Exercise instructions → Which lines of the entries below include "else"? List them all.

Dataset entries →
/---
-- pv_equiv track=rewrite | github.com/anaqvi02/Knucklebones-AI | game.py | _calculate_column_score
-- ===== SOURCE A (Python) =====
-- def _calculate_column_score(column):
--     score = 0
--     counts = {}
--     for die in column:
--         counts[die] = counts.get(die, 0) + 1
--
--     for die, count in counts.items():
--         score += die * count * count
--     return score
-- ===== SOURCE B (Python) =====
-- def _calculate_column_score(column):
--     score = 0
--     cur = None
--     run = 0
--     for die in sorted(column):
--         if die == cur:
--             run += 1
--         else:
--             if run:
--                 score += cur * run * run
--             cur = die
--             run = 1
--     if run:
--         score += cur * run * run
--     return score
-- ===== Notes on version B (the rewrite author's own statement) =====
-- stated objective: alternative
-- what changed: Replaces the frequency dict plus second pass over dict items by a single scan over sorted(column) that tracks only the current run's value and length, closing each run as value*runlen**2.
import Mathlib
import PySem

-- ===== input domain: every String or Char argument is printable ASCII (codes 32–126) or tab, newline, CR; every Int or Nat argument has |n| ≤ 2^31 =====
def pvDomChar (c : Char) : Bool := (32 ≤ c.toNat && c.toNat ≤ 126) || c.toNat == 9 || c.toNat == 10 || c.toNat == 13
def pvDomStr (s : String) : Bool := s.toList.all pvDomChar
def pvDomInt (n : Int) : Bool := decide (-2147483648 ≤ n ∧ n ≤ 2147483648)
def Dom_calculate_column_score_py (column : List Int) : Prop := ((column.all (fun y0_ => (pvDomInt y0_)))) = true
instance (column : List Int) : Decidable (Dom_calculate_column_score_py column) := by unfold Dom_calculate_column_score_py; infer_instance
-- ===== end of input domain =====

-- B replaces A's frequency dict plus second pass over dict items by a single scan over
-- sorted(column) tracking only the current run (alternative decomposition, not claimed faster).

-- ===== PORT A =====
def calculate_column_score_py (column : List Int) : Int :=
  let counts : PySem.Dict Int Int :=
    column.foldl (fun d die => d.insert die (d.getD die 0 + 1)) PySem.Dict.empty
  counts.items.foldl (fun score p => score + p.1 * p.2 * p.2) 0

-- ===== PORT B =====
-- In the Python, `cur * run * run` is only evaluated when run ≠ 0, where cur holds an int;
-- `cur.getD 0` renders that access (the default 0 is never used, since run ≠ 0 → cur ≠ none).
def pvAltLoop : List Int → Option Int → Int → Int → Int
  | [], cur, run, score => if run ≠ 0 then score + cur.getD 0 * run * run else score
  | die :: rest, cur, run, score =>
      if some die = cur then pvAltLoop rest cur (run + 1) score
      else pvAltLoop rest (some die) 1 (if run ≠ 0 then score + cur.getD 0 * run * run else score)

def calculate_column_score_py_alt (column : List Int) : Int :=
  pvAltLoop (PySem.List.sorted column (fun x => x) false) none 0 0

-- ===== PRECONDITION & SPEC =====
def Spec_calculate_column_score_py (column : List Int) (out : Int) : Prop := out = calculate_column_score_py_alt column
instance (column : List Int) (out : Int) : Decidable (Spec_calculate_column_score_py column out) := by unfold Spec_calculate_column_score_py; infer_instance

-- ===== CLAIM (what is proved, stated in full; the proofs are below) =====
def Claim_equal_calculate_column_score_py : Prop := ∀ (column : List Int), Dom_calculate_column_score_py column → Spec_calculate_column_score_py column (calculate_column_score_py column)

-- ===== LEMMAS AND PROOFS =====

/-- `sumf m` = Σ over the distinct values `k` of `m` (first-occurrence order) of `k·count(k)²`:
the common value both programs compute. -/
def sumf (m : List Int) : Int :=
  ((PySem.List.dedup m).map (fun k => k * (m.count k : Int) * (m.count k : Int))).sum

lemma A_eq_sumf (column : List Int) : calculate_column_score_py column = sumf column := by
  show (PySem.Dict.items (column.foldl (fun d die => d.insert die (d.getD die 0 + 1)) PySem.Dict.empty)).foldl
      (fun score p => score + p.1 * p.2 * p.2) 0 = sumf column
  rw [PySem.Dict.foldl_insert_getD_add_one_eq_counter, PySem.Dict.items_counter,
      PySem.List.foldl_add (g := fun p : Int × Int => p.1 * p.2 * p.2)]
  simp [sumf, List.map_map, Function.comp_def, PySem.List.dedup_eq_ofList]

/-- Peeling the first value off `sumf`: the head's contribution plus `sumf` of the rest
with all copies of the head removed. Holds for any list. -/
lemma sumf_cons (d : Int) (rest : List Int) :
    sumf (d :: rest)
      = d * (1 + (rest.count d : Int)) * (1 + (rest.count d : Int))
        + sumf (rest.filter (fun x => x ≠ d)) := by
  have hnd : d ∉ PySem.List.dedup (rest.filter (fun x => x ≠ d)) := by
    simp
  have hperm : (PySem.List.dedup (d :: rest)).Perm
      (d :: PySem.List.dedup (rest.filter (fun x => x ≠ d))) := by
    rw [List.perm_ext_iff_of_nodup (PySem.List.nodup_dedup _)
        (List.nodup_cons.mpr ⟨hnd, PySem.List.nodup_dedup _⟩)]
    intro a
    by_cases h : a = d <;> simp [h]
  have hmc : List.map (fun k => k * ((d :: rest).count k : Int) * ((d :: rest).count k : Int))
        (PySem.List.dedup (rest.filter (fun x => x ≠ d)))
      = List.map (fun k => k * ((rest.filter (fun x => x ≠ d)).count k : Int)
          * ((rest.filter (fun x => x ≠ d)).count k : Int))
        (PySem.List.dedup (rest.filter (fun x => x ≠ d))) := by
    apply List.map_congr_left
    intro k hk
    have hk' : k ∈ rest.filter (fun x => x ≠ d) := (PySem.List.mem_dedup _ _).mp hk
    have hne : k ≠ d := by simpa using (List.mem_filter.mp hk').2
    simp [List.count_filter, hne, Ne.symm hne]
  have h1 : ((d :: rest).count d : Int) = 1 + (rest.count d : Int) := by
    rw [List.count_cons_self]; push_cast; ring
  unfold sumf
  rw [(hperm.map _).sum_eq]
  simp only [List.map_cons, List.sum_cons]
  rw [h1, hmc]

/-- Invariant of B's scan: with an open run `(c, run)` and a sorted remainder whose elements
all dominate `c`, the scan closes the run (absorbing any leading copies of `c`) and scores
the remaining runs. -/
lemma pvAltLoop_run (l : List Int) :
    ∀ (c run score : Int), l.Pairwise (· ≤ ·) → (∀ y ∈ l, c ≤ y) → 1 ≤ run →
    pvAltLoop l (some c) run score
      = score + c * (run + (l.count c : Int)) * (run + (l.count c : Int))
        + sumf (l.filter (fun x => x ≠ c)) := by
  induction l with
  | nil =>
    intro c run score _ _ hrun
    simp [pvAltLoop, show run ≠ 0 by omega, sumf, PySem.List.dedup]
  | cons d rest ih =>
    intro c run score hp hc hrun
    have hprest : rest.Pairwise (· ≤ ·) := hp.of_cons
    have hd_le : ∀ y ∈ rest, d ≤ y := fun y hy => List.rel_of_pairwise_cons hp hy
    by_cases hd : d = c
    · subst hd
      rw [show pvAltLoop (d :: rest) (some d) run score = pvAltLoop rest (some d) (run + 1) score
           by simp [pvAltLoop]]
      rw [ih d (run + 1) score hprest (fun y hy => hd_le y hy) (by omega)]
      have : ((d :: rest).count d : Int) = (rest.count d : Int) + 1 := by
        rw [List.count_cons_self]; push_cast; ring
      rw [this]
      have hf : (d :: rest).filter (fun x => x ≠ d) = rest.filter (fun x => x ≠ d) := by
        simp
      rw [hf]; ring_nf
    · have hcd : c < d := lt_of_le_of_ne (hc d (List.mem_cons_self)) (fun h => hd h.symm)
      have hcnot : c ∉ (d :: rest) := by
        intro h
        rcases List.mem_cons.mp h with h | h
        · exact hd h.symm
        · exact absurd (hd_le c h) (not_le.mpr hcd)
      rw [show pvAltLoop (d :: rest) (some c) run score
            = pvAltLoop rest (some d) 1 (score + c * run * run) by
          simp [pvAltLoop, hd, show run ≠ 0 by omega]]
      rw [ih d 1 (score + c * run * run) hprest hd_le le_rfl]
      have hcount : ((d :: rest).count c : Int) = 0 := by
        rw [List.count_eq_zero_of_not_mem hcnot]; rfl
      have hfilter : (d :: rest).filter (fun x => x ≠ c) = d :: rest := by
        apply List.filter_eq_self.mpr
        intro a ha
        simp only [decide_eq_true_eq]
        intro h; exact hcnot (h ▸ ha)
      rw [hcount, hfilter, sumf_cons d rest]
      ring_nf

lemma B_eq_sumf_sorted (column : List Int) :
    calculate_column_score_py_alt column = sumf (PySem.List.sorted column (fun x => x) false) := by
  unfold calculate_column_score_py_alt
  have hpw : (PySem.List.sorted column (fun x => x) false).Pairwise (· ≤ ·) := by
    simpa using PySem.List.sorted_pairwise column (fun x => x)
  cases h : PySem.List.sorted column (fun x => x) false with
  | nil => simp [pvAltLoop, sumf, PySem.List.dedup]
  | cons d rest =>
    rw [h] at hpw
    rw [show pvAltLoop (d :: rest) none 0 0 = pvAltLoop rest (some d) 1 0 by simp [pvAltLoop]]
    rw [pvAltLoop_run rest d 1 0 hpw.of_cons (fun y hy => List.rel_of_pairwise_cons hpw hy) le_rfl]
    rw [sumf_cons d rest]
    ring_nf

lemma sumf_perm {l₁ l₂ : List Int} (h : l₁.Perm l₂) : sumf l₁ = sumf l₂ := by
  have hperm : (PySem.List.dedup l₁).Perm (PySem.List.dedup l₂) := by
    rw [List.perm_ext_iff_of_nodup (PySem.List.nodup_dedup _) (PySem.List.nodup_dedup _)]
    intro a
    simp [h.mem_iff]
  unfold sumf
  have hf : (fun k => k * (l₁.count k : Int) * (l₁.count k : Int))
      = (fun k => k * (l₂.count k : Int) * (l₂.count k : Int)) := by
    funext k; rw [h.count_eq]
  rw [hf, (hperm.map _).sum_eq]

-- ===== VERDICT (by name: the statement is the Claim_ definition above) =====
theorem calculate_column_score_py_spec : Claim_equal_calculate_column_score_py := by
  intro column _
  unfold Spec_calculate_column_score_py
  rw [A_eq_sumf, B_eq_sumf_sorted, sumf_perm (PySem.List.sorted_perm column (fun x => x) false)]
\---
Written solution →
--         else:
  | [], cur, run, score => if run ≠ 0 then score + cur.getD 0 * run * run else score
      else pvAltLoop rest (some die) 1 (if run ≠ 0 then score + cur.getD 0 * run * run else score)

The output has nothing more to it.